Work required
For every line of the records below that holds "then", add one. Give only the final total.

[Items from a data source]
-- pv_equiv track=rewrite | github.com/ericmerle3789/Collatz-Junction-Theorem | scripts/research/r20_equidistribution.py | enum_corrsum_residues
-- ===== SOURCE A (Python) =====
-- from math import comb, gcd, log, log2, ceil, floor, sqrt, pi, exp
-- from itertools import combinations
-- from collections import Counter, defaultdict
--
-- def compute_S(k):
--     """S = ceil(k * log2(3)), exact via integer comparison."""
--     S = ceil(k * log2(3))
--     while (1 << S) <= 3**k:
--         S += 1
--     while S > 0 and (1 << (S - 1)) > 3**k:
--         S -= 1
--     return S
--
-- def corrsum_mod(A, k, mod):
--     """corrSum(A) mod `mod`."""
--     result = 0
--     for j in range(k):
--         result = (result + pow(3, k - 1 - j, mod) * pow(2, A[j], mod)) % mod
--     return result
--
-- def enum_compositions(k, max_count=500000):
--     """Enumerate all valid compositions A for given k.
--     Returns list of tuples. Returns None if C(S-1,k-1) > max_count."""
--     S = compute_S(k)
--     C = comb(S - 1, k - 1)
--     if C > max_count:
--         return None
--     # A = (0, a1, ..., a_{k-1}) with 0 < a1 < ... < a_{k-1} <= S-1
--     comps = []
--     for rest in combinations(range(1, S), k - 1):
--         A = (0,) + rest
--         comps.append(A)
--     return comps
--
-- def enum_corrsum_residues(k, p, max_count=500000):
--     """Return Counter of corrSum mod p for all compositions."""
--     comps = enum_compositions(k, max_count)
--     if comps is None:
--         return None
--     counts = Counter()
--     for A in comps:
--         r = corrsum_mod(A, k, p)
--         counts[r] += 1
--     return counts
-- ===== SOURCE B (Python) =====
-- from math import comb, ceil, log2
-- from collections import Counter
--
-- def compute_S(k):
--     """S = ceil(k * log2(3)), exact via integer comparison."""
--     S = ceil(k * log2(3))
--     while (1 << S) <= 3**k:
--         S += 1
--     while S > 0 and (1 << (S - 1)) > 3**k:
--         S -= 1
--     return S
--
-- def enum_corrsum_residues(k, p, max_count=500000):
--     """Return Counter of corrSum mod p for all compositions.
--
--     Instead of materialising every composition and re-scoring it from scratch,
--     walk the tree of increasing tails (0, a1 < ... < a_{k-1} <= S-1) depth-first,
--     carrying the partial residue along shared prefixes; leaves are counted directly.
--     """
--     S = compute_S(k)
--     if comb(S - 1, k - 1) > max_count:
--         return None
--     counts = Counter()
--
--     def dfs(start, t, r):
--         # t choices left; current partial residue r; next element >= start
--         if t == 0:
--             counts[r] += 1
--             return
--         for a in range(start, S - t + 1):  # leave room for the t-1 remaining picks
--             dfs(a + 1, t - 1, (r + pow(3, t - 1, p) * pow(2, a, p)) % p)
--
--     dfs(1, k - 1, pow(3, k - 1, p) * pow(2, 0, p) % p)
--     return counts
-- ===== Notes on version B (the rewrite author's own statement) =====
-- stated objective: alternative
-- what changed: Instead of materialising the full list of compositions with itertools.combinations and then re-scoring each one from scratch with an O(k) loop of two modpow calls per element, B walks the tree of increasing tails depth-first, carrying the partial residue along shared prefixes (one modpow pair per tree node, pruned to viable branches) and counting at the leaves, with no intermediate list; same asymptotic cost, much less memory in the enumeration regime.
import Mathlib
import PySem

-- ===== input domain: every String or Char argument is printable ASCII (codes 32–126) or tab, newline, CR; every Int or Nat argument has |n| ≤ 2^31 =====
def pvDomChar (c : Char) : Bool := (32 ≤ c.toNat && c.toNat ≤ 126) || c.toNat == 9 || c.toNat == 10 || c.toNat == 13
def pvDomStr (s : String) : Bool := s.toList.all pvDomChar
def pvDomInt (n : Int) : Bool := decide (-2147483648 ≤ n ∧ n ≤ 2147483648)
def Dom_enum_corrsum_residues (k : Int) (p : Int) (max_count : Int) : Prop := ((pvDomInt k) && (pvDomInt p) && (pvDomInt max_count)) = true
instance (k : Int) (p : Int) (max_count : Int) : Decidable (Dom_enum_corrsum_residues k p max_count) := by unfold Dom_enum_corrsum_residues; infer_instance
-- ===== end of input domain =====

-- B replaces A's materialise-all-combinations-then-rescore (a fresh O(k) modpow loop per
-- composition) by one depth-first walk of the composition tree that carries the partial
-- residue along shared prefixes and builds no intermediate list (objective: alternative).

-- ===== PORT A =====
-- compute_S: the two `while` loops of the Python.  The float seed `ceil(k*log2(3))` only
-- seeds these exact-integer correction loops; for k ≥ 0 their result is the unique minimal
-- S with 2^S > 3^k, independent of the seed, so the port seeds with 0 (exact for k ≥ 0;
-- Python raises on k < 0, which Pre_ excludes).
def pvCsUp (t : Nat) (S : Nat) : Nat :=
  if h : 2 ^ S ≤ t then pvCsUp t (S + 1) else S
termination_by t + 1 - 2 ^ S
decreasing_by
  have h1 : 1 ≤ 2 ^ S := Nat.one_le_two_pow
  omega

def pvCsDown (t : Nat) (S : Nat) : Nat :=
  if h : 0 < S ∧ 2 ^ (S - 1) > t then pvCsDown t (S - 1) else S
termination_by S
decreasing_by omega

def pvComputeS (k : Int) : Int :=
  ((pvCsDown (3 ^ k.toNat) (pvCsUp (3 ^ k.toNat) 0) : Nat) : Int)

-- corrsum_mod: `pow(b, e, m)` is PySem.Int.powMod; both exponents are ≥ 0 at every use
-- (j < k and A[j] ≥ 0), so `.toNat` is exact.  A[j] is always in range in A's only use
-- (len A = k); pyGetD's default is never reached.
def pvCorrsumMod (A : List Int) (k : Int) (p : Int) : Int :=
  (PySem.List.pyRange 0 k 1).foldl
    (fun result j =>
      PySem.Int.mod
        (result + PySem.Int.powMod 3 (k - 1 - j).toNat p
                  * PySem.Int.powMod 2 (PySem.List.pyGetD A j 0).toNat p) p)
    0

def pvEnumCompositions (k : Int) (max_count : Int) : Option (List (List Int)) :=
  -- S and C are Python locals, inlined here
  if (Nat.choose ((pvComputeS k).toNat - 1) (k - 1).toNat : Int) > max_count then none
  else
    some ((PySem.List.combinations (PySem.List.pyRange 1 (pvComputeS k) 1) (k - 1).toNat).foldl
      (fun comps rest => comps ++ [0 :: rest]) [])

def enum_corrsum_residues (k : Int) (p : Int) (max_count : Int) : Option (List (Int × Int)) :=
  match pvEnumCompositions k max_count with
  | none => none
  | some comps =>
      some ((comps.foldl
        (fun counts A => counts.modify (pvCorrsumMod A k p) 0 (· + 1))
        (PySem.Dict.empty : PySem.Dict Int Int)).items)

-- ===== PORT B =====
-- Source B's compute_S is textually A's; it is ported once as pvComputeS above.
-- dfs(start, t, r): t picks left, next pick ≥ start, partial residue r.
def pvDfs (p S : Int) : Nat → Int → Int → PySem.Dict Int Int → PySem.Dict Int Int
  | 0, _start, r, counts => counts.modify r 0 (· + 1)
  | t + 1, start, r, counts =>
      (PySem.List.pyRange start (S - ((t : Int) + 1) + 1) 1).foldl
        (fun cs a => pvDfs p S t (a + 1)
          (PySem.Int.mod (r + PySem.Int.powMod 3 t p * PySem.Int.powMod 2 a.toNat p) p) cs)
        counts

def enum_corrsum_residues_alt (k : Int) (p : Int) (max_count : Int) : Option (List (Int × Int)) :=
  -- S is a Python local, inlined here
  if (Nat.choose ((pvComputeS k).toNat - 1) (k - 1).toNat : Int) > max_count then none
  else
    some ((pvDfs p (pvComputeS k) (k - 1).toNat 1
      (PySem.Int.mod (PySem.Int.powMod 3 (k - 1).toNat p * PySem.Int.powMod 2 0 p) p)
      (PySem.Dict.empty : PySem.Dict Int Int)).items)

-- ===== PRECONDITION & SPEC =====
-- Pre_ excludes exactly the inputs on which Python A raises: k ≤ 0 (ValueError from the
-- negative shift / comb), and p = 0 while the composition count C(S-1, k-1) is within
-- max_count (pow() with zero modulus); with the count over budget A returns None before
-- ever using p, so those p = 0 inputs stay inside Pre_.  S-1 = ⌊log2 3^k⌋ for k ≥ 1.
def Pre_enum_corrsum_residues (k : Int) (p : Int) (max_count : Int) : Prop :=
  1 ≤ k ∧ (p ≠ 0 ∨ max_count < (Nat.choose (Nat.log2 (3 ^ k.toNat)) (k.toNat - 1) : Int))
instance (k : Int) (p : Int) (max_count : Int) : Decidable (Pre_enum_corrsum_residues k p max_count) := by unfold Pre_enum_corrsum_residues; infer_instance

def pvWitness_enum_corrsum_residues : Int × Int × Int := (3, 5, 500000)

def Spec_enum_corrsum_residues (k : Int) (p : Int) (max_count : Int) (out : Option (List (Int × Int))) : Prop := out = enum_corrsum_residues_alt k p max_count
instance (k : Int) (p : Int) (max_count : Int) (out : Option (List (Int × Int))) : Decidable (Spec_enum_corrsum_residues k p max_count out) := by unfold Spec_enum_corrsum_residues; infer_instance

-- ===== CLAIM (what is proved, stated in full; the proofs are below) =====
def Claim_equal_enum_corrsum_residues : Prop := ∀ (k : Int) (p : Int) (max_count : Int), Dom_enum_corrsum_residues k p max_count → Pre_enum_corrsum_residues k p max_count → Spec_enum_corrsum_residues k p max_count (enum_corrsum_residues k p max_count)

-- ===== LEMMAS AND PROOFS =====

-- The residue a composition's tail contributes, consumed left to right; the element with
-- `rest` elements after it carries coefficient 3^rest (it sits at index k-1-rest).
def pvFinish (p : Int) : List Int → Int → Int
  | [], r => r
  | a :: c, r =>
      pvFinish p c
        (PySem.Int.mod (r + PySem.Int.powMod 3 c.length p * PySem.Int.powMod 2 a.toNat p) p)

lemma pvEnumFold (p k : Int) :
    ∀ (c : List Int) (s r : Int), s + (c.length : Int) = k →
      (PySem.List.enumerate c s).foldl
        (fun res pr =>
          PySem.Int.mod
            (res + PySem.Int.powMod 3 (k - 1 - pr.1).toNat p
                   * PySem.Int.powMod 2 (pr.2).toNat p) p) r
        = pvFinish p c r := by
  intro c
  induction c with
  | nil => intro s r _; simp [PySem.List.enumerate_nil, pvFinish]
  | cons a c ih =>
      intro s r h
      rw [PySem.List.enumerate_cons]
      simp only [List.foldl_cons]
      have hlen : (k - 1 - s).toNat = c.length := by
        simp [List.length_cons] at h; omega
      rw [hlen]
      exact ih (s + 1) _ (by simp [List.length_cons] at h ⊢; omega)

lemma pvCorrsum_eq_finish (p k : Int) (c : List Int) (hk : ((0 :: c).length : Int) = k) :
    pvCorrsumMod (0 :: c) k p
      = pvFinish p c (PySem.Int.mod (PySem.Int.powMod 3 (k - 1).toNat p * PySem.Int.powMod 2 0 p) p) := by
  unfold pvCorrsumMod
  have hk' : k = PySem.List.len (0 :: c) := by rw [PySem.List.len_eq, hk]
  rw [hk']
  show List.foldl
      (fun (res : Int) (j : Int) =>
        (fun (res : Int) (pr : Int × Int) =>
            PySem.Int.mod
              (res + PySem.Int.powMod 3 (PySem.List.len (0 :: c) - 1 - pr.1).toNat p
                     * PySem.Int.powMod 2 pr.2.toNat p) p)
          res ((fun j : Int => (j, PySem.List.pyGetD (0 :: c) j (0 : Int))) j))
      0 (PySem.List.pyRange 0 (PySem.List.len (0 :: c))) = _
  rw [← List.foldl_map
        (f := fun j : Int => (j, PySem.List.pyGetD (0 :: c) j (0 : Int)))
        (g := fun (res : Int) (pr : Int × Int) =>
          PySem.Int.mod
            (res + PySem.Int.powMod 3 (PySem.List.len (0 :: c) - 1 - pr.1).toNat p
                   * PySem.Int.powMod 2 pr.2.toNat p) p),
      ← PySem.List.enumerate_eq_map_pyRange (0 :: c) 0]
  rw [PySem.List.enumerate_cons]
  simp only [List.foldl_cons]
  have := pvEnumFold p (PySem.List.len (0 :: c)) c 1
    (PySem.Int.mod (PySem.Int.powMod 3 (PySem.List.len (0 :: c) - 1).toNat p * PySem.Int.powMod 2 0 p) p)
    (by simp [PySem.List.len_eq]; ring)
  rw [← this]
  norm_num

lemma pvDfs_eq (p S : Int) :
    ∀ (N t : Nat) (start : Int), (S - start).toNat ≤ N → ∀ (r : Int) (acc : PySem.Dict Int Int),
      pvDfs p S t start r acc
        = (PySem.List.combinations (PySem.List.pyRange start S 1) t).foldl
            (fun d c => d.modify (pvFinish p c r) 0 (· + 1)) acc := by
  intro N
  induction N with
  | zero =>
      intro t start hN r acc
      cases t with
      | zero => simp [pvDfs, PySem.List.combinations_zero, pvFinish]
      | succ t' =>
          unfold pvDfs
          rw [PySem.List.pyRange_one_eq_nil (by omega : S - ((t' : Int) + 1) + 1 ≤ start)]
          have hlt : (PySem.List.pyRange start S 1).length < t' + 1 := by
            rw [PySem.List.length_pyRange_one]; omega
          rw [PySem.List.combinations_eq_nil_of_length_lt _ hlt]
          simp
  | succ N' ih =>
      intro t start hN r acc
      cases t with
      | zero => simp [pvDfs, PySem.List.combinations_zero, pvFinish]
      | succ t' =>
          unfold pvDfs
          by_cases hroom : start < S - ((t' : Int) + 1) + 1
          · have hS : start < S := by omega
            have hrec : (S - (start + 1)).toNat ≤ N' := by omega
            have hfirst :
                (PySem.List.combinations (PySem.List.pyRange (start + 1) S 1) t').foldl
                  (fun d c => d.modify (pvFinish p (start :: c) r) 0 (· + 1)) acc
                = pvDfs p S t' (start + 1)
                    (PySem.Int.mod (r + PySem.Int.powMod 3 t' p * PySem.Int.powMod 2 start.toNat p) p) acc := by
              rw [ih t' (start + 1) hrec]
              apply PySem.List.foldl_congr_mem
              intro d c hc
              have hlen : c.length = t' := PySem.List.length_of_mem_combinations hc
              simp only [pvFinish, hlen]
            rw [PySem.List.pyRange_one_cons hroom]
            simp only [List.foldl_cons]
            rw [PySem.List.pyRange_one_cons hS, PySem.List.combinations_cons_succ,
              List.foldl_append, List.foldl_map, hfirst,
              ← ih (t' + 1) (start + 1) hrec]
            rfl
          · rw [PySem.List.pyRange_one_eq_nil (by omega : S - ((t' : Int) + 1) + 1 ≤ start)]
            have hlt : (PySem.List.pyRange start S 1).length < t' + 1 := by
              rw [PySem.List.length_pyRange_one]; omega
            rw [PySem.List.combinations_eq_nil_of_length_lt _ hlt]
            simp

-- ===== VERDICT (by name: the statement is the Claim_ definition above) =====
theorem enum_corrsum_residues_spec : Claim_equal_enum_corrsum_residues := by
  intro k p max_count _hdom hpre
  obtain ⟨hk, _hp⟩ := hpre
  unfold Spec_enum_corrsum_residues enum_corrsum_residues enum_corrsum_residues_alt pvEnumCompositions
  by_cases hbig : (Nat.choose ((pvComputeS k).toNat - 1) (k - 1).toNat : Int) > max_count
  · rw [if_pos hbig, if_pos hbig]
  · rw [if_neg hbig, if_neg hbig]
    simp only [Option.some.injEq]
    rw [PySem.List.foldl_append_singleton_eq_map, List.nil_append, List.foldl_map]
    have hlen : ∀ c ∈ PySem.List.combinations (PySem.List.pyRange 1 (pvComputeS k) 1) (k - 1).toNat,
        ((0 :: c).length : Int) = k := by
      intro c hc
      have := PySem.List.length_of_mem_combinations hc
      simp [this]; omega
    rw [PySem.List.foldl_congr_mem _ _
      (fun d c => d.modify
        (pvFinish p c (PySem.Int.mod (PySem.Int.powMod 3 (k - 1).toNat p * PySem.Int.powMod 2 0 p) p)) 0 (· + 1))
      _ (by
        intro d c hc
        rw [pvCorrsum_eq_finish p k c (hlen c hc)])]
    rw [← pvDfs_eq p (pvComputeS k) ((pvComputeS k) - 1).toNat (k - 1).toNat 1 (by omega)]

Solved exercise
6